Using Scrapy to Analyse British Airways reviews from skytrax

Github Repository

Scrapy is a powerful python library to scrape the internet and mine data. I have used Scrapy to mine the review data for British Airways from the Skytrax review website and store it in a json file format. Regex is used to format the text review and matplotlib is used to get insights about the response to various aircrafts in the fleet of British airways.

Starting the Scrapy project:

Download the Scrapy project using the command pip install Scrapy. Type the command scrapy start project BritishAirways in the terminal to start the Scrapy project. Navigate to the file spiders/__init__.py. This is where we are going to implement our crawlers and parsers to scrape the reviews.

Analysing the structure of the review website

This is how a review block in the skytrax website looks like. We need to scrape the overall rating, the text, name of the reviewer, date, and all the rows below. We will look at how to scrape each of the element from this review block.

We can look at the html code for this review block to help us in extracting each and every data in the table. It can be done by right clicking on the page and selecting ‘inspect’. On the right side of the page you can see the pane showing the html code for each block of the website. The below image shows the html code of the table where it shows the categories: Type of Traveller as Family Leisure, Seat as Business class, and so on. Each of this text is enclosed in a <td> element with a unique class which can be used to extract the text we want.

Code to extract the text from the website

Using this information I have written the following code to extract all the information from a review block and return as a json string.

import scrapy

#create a class review to crawl the review website
class review(scrapy.Spider):
    name = "review"

    #provide the start url

    start_urls = ["https://www.airlinequality.com/airline-reviews/british-airways/?sortby=post_date%3ADesc&pagesize=50"]

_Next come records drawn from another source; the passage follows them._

-- pv_equiv track=rewrite | github.com/KeigoUtdMa/TweetsClusteringUsing_KMeans | Tweet_Cluster_K_Means.py | tweetUnion
-- ===== SOURCE A (Python) =====
-- def tweetUnion(tweet1, tweet2):
--     result = 0
--     for word in tweet1:
--         if word in tweet2:
--             result = result + max(tweet1[word], tweet2[word])
--             tweet2.pop(word, None)
--         else:
--             result = result + tweet1[word]
--     for word in tweet2:
--         result = result + tweet2[word]
--     return result
-- ===== SOURCE B (Python) =====
-- def tweetUnion(tweet1, tweet2):
--     # same return value as A; mutates tweet2 (pops shared keys) exactly like A
--     result = sum(tweet1.values()) + sum(tweet2.values())
--     for word in tweet1:
--         if word in tweet2:
--             result -= min(tweet1[word], tweet2[word])
--             tweet2.pop(word, None)
--     return result
-- ===== Notes on version B (the rewrite author's own statement) =====
-- stated objective: simpler
-- what changed: B sums all values of both dicts up front and then corrects each shared key by subtracting min(v1,v2) (using max(a,b)=a+b-min(a,b)), removing A's per-key max selection and A's entire second loop over the leftover tweet2.
import Mathlib
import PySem

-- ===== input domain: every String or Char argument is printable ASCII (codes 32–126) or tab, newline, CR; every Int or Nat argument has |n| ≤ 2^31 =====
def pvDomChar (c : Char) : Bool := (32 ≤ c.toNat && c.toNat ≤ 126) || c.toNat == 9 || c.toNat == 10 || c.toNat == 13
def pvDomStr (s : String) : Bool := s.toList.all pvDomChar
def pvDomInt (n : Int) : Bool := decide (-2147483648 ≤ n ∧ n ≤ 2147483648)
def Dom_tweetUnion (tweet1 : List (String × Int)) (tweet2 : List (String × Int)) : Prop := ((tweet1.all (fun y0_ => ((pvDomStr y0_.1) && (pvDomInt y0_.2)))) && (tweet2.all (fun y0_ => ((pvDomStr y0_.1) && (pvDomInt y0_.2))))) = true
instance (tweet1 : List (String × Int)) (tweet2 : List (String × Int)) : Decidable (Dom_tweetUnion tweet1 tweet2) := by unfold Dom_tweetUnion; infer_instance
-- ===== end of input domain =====

-- B sums all values of both dicts up front and corrects each shared key by subtracting min(v1,v2)
-- (max(a,b)=a+b-min(a,b)), removing A's per-key max and A's second loop. Return-value equivalence only:
-- both Pythons mutate tweet2 identically (they pop the shared keys).


-- ===== PORT A =====
-- d[w] for a key known to be present: first-match value (the 0 default is unreachable in both ports)
def pvGet (t : List (String × Int)) (w : String) : Int :=
  match t.find? (fun p => p.1 == w) with
  | some p => p.2
  | none => 0

-- 'w in d' on the association list
def pvHas (t : List (String × Int)) (w : String) : Bool := t.any (fun p => p.1 == w)

-- d.pop(w, None): drop the (unique) entry with key w (first match on a list)
def pvPop (t : List (String × Int)) (w : String) : List (String × Int) :=
  t.eraseP (fun p => p.1 == w)

def tweetUnion (tweet1 : List (String × Int)) (tweet2 : List (String × Int)) : Int :=
  -- first loop: state (result, tweet2)
  let st := tweet1.foldl (fun (st : Int × List (String × Int)) p =>
      if pvHas st.2 p.1 then
        (st.1 + max (pvGet tweet1 p.1) (pvGet st.2 p.1), pvPop st.2 p.1)
      else
        (st.1 + pvGet tweet1 p.1, st.2)) (0, tweet2)
  -- second loop: for word in tweet2: result += tweet2[word]
  st.2.foldl (fun acc p => acc + pvGet st.2 p.1) st.1

-- ===== PORT B =====
-- sum(d.values())
def pvSumVals (t : List (String × Int)) : Int := t.foldl (fun acc p => acc + p.2) 0

def tweetUnion_alt (tweet1 : List (String × Int)) (tweet2 : List (String × Int)) : Int :=
  let total := pvSumVals tweet1 + pvSumVals tweet2
  (tweet1.foldl (fun (st : Int × List (String × Int)) p =>
      if pvHas st.2 p.1 then
        (st.1 - min (pvGet tweet1 p.1) (pvGet st.2 p.1), pvPop st.2 p.1)
      else st) (total, tweet2)).1

-- ===== PRECONDITION & SPEC =====
-- Pre_ excludes association lists with duplicate keys: both arguments are Python dicts,
-- whose key lists are always duplicate-free, so no Python input is excluded.
def Pre_tweetUnion (tweet1 : List (String × Int)) (tweet2 : List (String × Int)) : Prop :=
  (tweet1.map Prod.fst).Nodup ∧ (tweet2.map Prod.fst).Nodup
instance (tweet1 : List (String × Int)) (tweet2 : List (String × Int)) : Decidable (Pre_tweetUnion tweet1 tweet2) := by unfold Pre_tweetUnion; infer_instance

def pvWitness_tweetUnion : (List (String × Int)) × (List (String × Int)) :=
  ([("hello", 2), ("world", 1)], [("world", 3), ("bye", 1)])

def Spec_tweetUnion (tweet1 : List (String × Int)) (tweet2 : List (String × Int)) (out : Int) : Prop := out = tweetUnion_alt tweet1 tweet2
instance (tweet1 : List (String × Int)) (tweet2 : List (String × Int)) (out : Int) : Decidable (Spec_tweetUnion tweet1 tweet2 out) := by unfold Spec_tweetUnion; infer_instance

-- ===== CLAIM (what is proved, stated in full; the proofs are below) =====
def Claim_equal_tweetUnion : Prop := ∀ (tweet1 : List (String × Int)) (tweet2 : List (String × Int)), Dom_tweetUnion tweet1 tweet2 → Pre_tweetUnion tweet1 tweet2 → Spec_tweetUnion tweet1 tweet2 (tweetUnion tweet1 tweet2)

-- ===== LEMMAS AND PROOFS =====

theorem sumVals_eq (t : List (String × Int)) : pvSumVals t = (t.map Prod.snd).sum := by
  unfold pvSumVals
  rw [PySem.List.foldl_add t (Prod.snd : String × Int → Int) 0]
  simp

theorem get_cons_ne (p : String × Int) (rest : List (String × Int)) (w : String)
    (hw : ¬ p.1 = w) : pvGet (p :: rest) w = pvGet rest w := by
  simp [pvGet, List.find?, show (p.1 == w) = false by simpa using hw]

theorem sumVals_pop (t : List (String × Int)) (w : String) (h : pvHas t w = true) :
    pvSumVals (pvPop t w) = pvSumVals t - pvGet t w := by
  induction t with
  | nil => simp [pvHas] at h
  | cons p rest ih =>
    by_cases hw : p.1 = w
    · simp [pvPop, pvGet, hw, sumVals_eq, List.find?]
    · have h' : pvHas rest w = true := by
        simp [pvHas] at h ⊢
        rcases h with h | h
        · exact absurd h hw
        · exact h
      have hrec := ih h'
      rw [get_cons_ne p rest w hw]
      have hpop : pvPop (p :: rest) w = p :: pvPop rest w := by
        simp [pvPop, show (p.1 == w) = false by simpa using hw]
      rw [hpop]
      simp only [sumVals_eq, List.map_cons, List.sum_cons] at hrec ⊢
      omega

theorem sum_map_get_self (t1 : List (String × Int)) (h : (t1.map Prod.fst).Nodup) :
    (t1.map (fun p => pvGet t1 p.1)).sum = pvSumVals t1 := by
  induction t1 with
  | nil => simp [pvSumVals]
  | cons p rest ih =>
    simp only [List.map_cons, List.nodup_cons] at h
    have hget : pvGet (p :: rest) p.1 = p.2 := by simp [pvGet, List.find?]
    have hmap : rest.map (fun q => pvGet (p :: rest) q.1) = rest.map (fun q => pvGet rest q.1) := by
      apply List.map_congr_left
      intro q hq
      exact get_cons_ne p rest q.1 (fun he => h.1 (he ▸ List.mem_map_of_mem hq))
    simp [hget, hmap, ih h.2, sumVals_eq]

theorem nodup_pop (t : List (String × Int)) (w : String) (h : (t.map Prod.fst).Nodup) :
    ((pvPop t w).map Prod.fst).Nodup := by
  exact (List.Sublist.map Prod.fst (List.eraseP_sublist)).nodup h

theorem keySum_eq_sumVals (t : List (String × Int)) (h : (t.map Prod.fst).Nodup) (r : Int) :
    t.foldl (fun acc p => acc + pvGet t p.1) r = r + pvSumVals t := by
  rw [PySem.List.foldl_add t (fun p => pvGet t p.1) r, sum_map_get_self t h]

theorem loop_inv (t1 : List (String × Int)) (l : List (String × Int))
    (tw2 : List (String × Int)) (r s : Int)
    (hn : (tw2.map Prod.fst).Nodup)
    (hs : s = r + (l.map (fun p => pvGet t1 p.1)).sum + pvSumVals tw2) :
    (let stA := l.foldl (fun (st : Int × List (String × Int)) p =>
        if pvHas st.2 p.1 then
          (st.1 + max (pvGet t1 p.1) (pvGet st.2 p.1), pvPop st.2 p.1)
        else (st.1 + pvGet t1 p.1, st.2)) (r, tw2)
     stA.2.foldl (fun acc p => acc + pvGet stA.2 p.1) stA.1)
    = (l.foldl (fun (st : Int × List (String × Int)) p =>
        if pvHas st.2 p.1 then
          (st.1 - min (pvGet t1 p.1) (pvGet st.2 p.1), pvPop st.2 p.1)
        else st) (s, tw2)).1 := by
  induction l generalizing tw2 r s with
  | nil =>
    simp only [List.foldl_nil]
    rw [keySum_eq_sumVals tw2 hn r]
    simp at hs
    omega
  | cons p l ih =>
    simp only [List.foldl_cons]
    by_cases hc : pvHas tw2 p.1 = true
    · simp only [hc, if_true]
      apply ih (pvPop tw2 p.1) _ _ (nodup_pop tw2 p.1 hn)
      rw [sumVals_pop tw2 p.1 hc]
      simp only [List.map_cons, List.sum_cons] at hs
      have := max_add_min (pvGet t1 p.1) (pvGet tw2 p.1)
      omega
    · rw [if_neg hc, if_neg hc]
      apply ih tw2 _ _ hn
      simp only [List.map_cons, List.sum_cons] at hs
      omega

-- ===== VERDICT (by name: the statement is the Claim_ definition above) =====
theorem tweetUnion_spec : Claim_equal_tweetUnion := by
  intro t1 t2 _ hpre
  unfold Spec_tweetUnion tweetUnion tweetUnion_alt
  have := loop_inv t1 t1 t2 0 (pvSumVals t1 + pvSumVals t2) hpre.2
    (by rw [sum_map_get_self t1 hpre.1]; ring)
  simpa using this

    #function to parse the reviews

    def parse(self, response):
        #storing the reviews in a variable
        reviews = response.xpath("//article[@itemprop='review']") 

        #parsing the individual reviews
        for review in reviews:
            review_data =  {
                "name": review.css("span[itemprop='name']::text").get(),
                "rating": review.css("span[itemprop='ratingValue']::text").get(),
                "date": review.css("time[itemprop='datePublished']").attrib['datetime'],
                "text": review.css("div.text_content::text")[-1].get().replace(" |  ","").replace(" | ","")
            }
            #extracting data from the table element
            rows = review.css("tr")
            columns = []
            for row in rows:
                columns.append(row.css("td"))
            for column in columns:
                if column[1].css("::text").getall() == ['1', '2', '3', '4', '5']:
                    review_data[column[0].css("::text").get()] = len(column[1].css("span.fill"))    #extracting the star ratings in the review
                else:
                    review_data[column[0].css("::text").get()] = column[1].css("::text").get()

            yield review_data

        # finding the element that consists the link to the next page

        next_page = response.css("article.querylist-pagination.position-").css('li')[-1].css("a").attrib['href']
        #crawling and parsing the next page
        
        if next_page is not None:
            yield response.follow(next_page,callback = self.parse)

This is the whole code to run the scrapper. After running it in the terminal we get the json file to work with.

The extracted dataset looks like the image shown below. This dataset needs a lot of cleaning and transformation which is explained in my github repository

Analysing the data

After cleaning the data I was able to identify some useful insights about the reviews.

This graph shows the Mean rating of different Aircrafts in various categories found in the review website. as you can see the aircraft A380 and Boeing 787 constantly have higher median rating than other aircrafts.

This was supported by another bar graph that shows the number of recommendations of various aircrafts:

This shows that while most of the aircrafts have a comparable ratio of ‘yes’ and ‘no’ recommendation, Boeing 747 and Boeing 777 have the highest number of ‘no’ recommendations.

The above graph shows the median rating in each year. We can see that the year 2018 is when the aircraft has lowest median rating. During the COVID period the rating has increased due to the lower number of passengers and hence low number of reviews.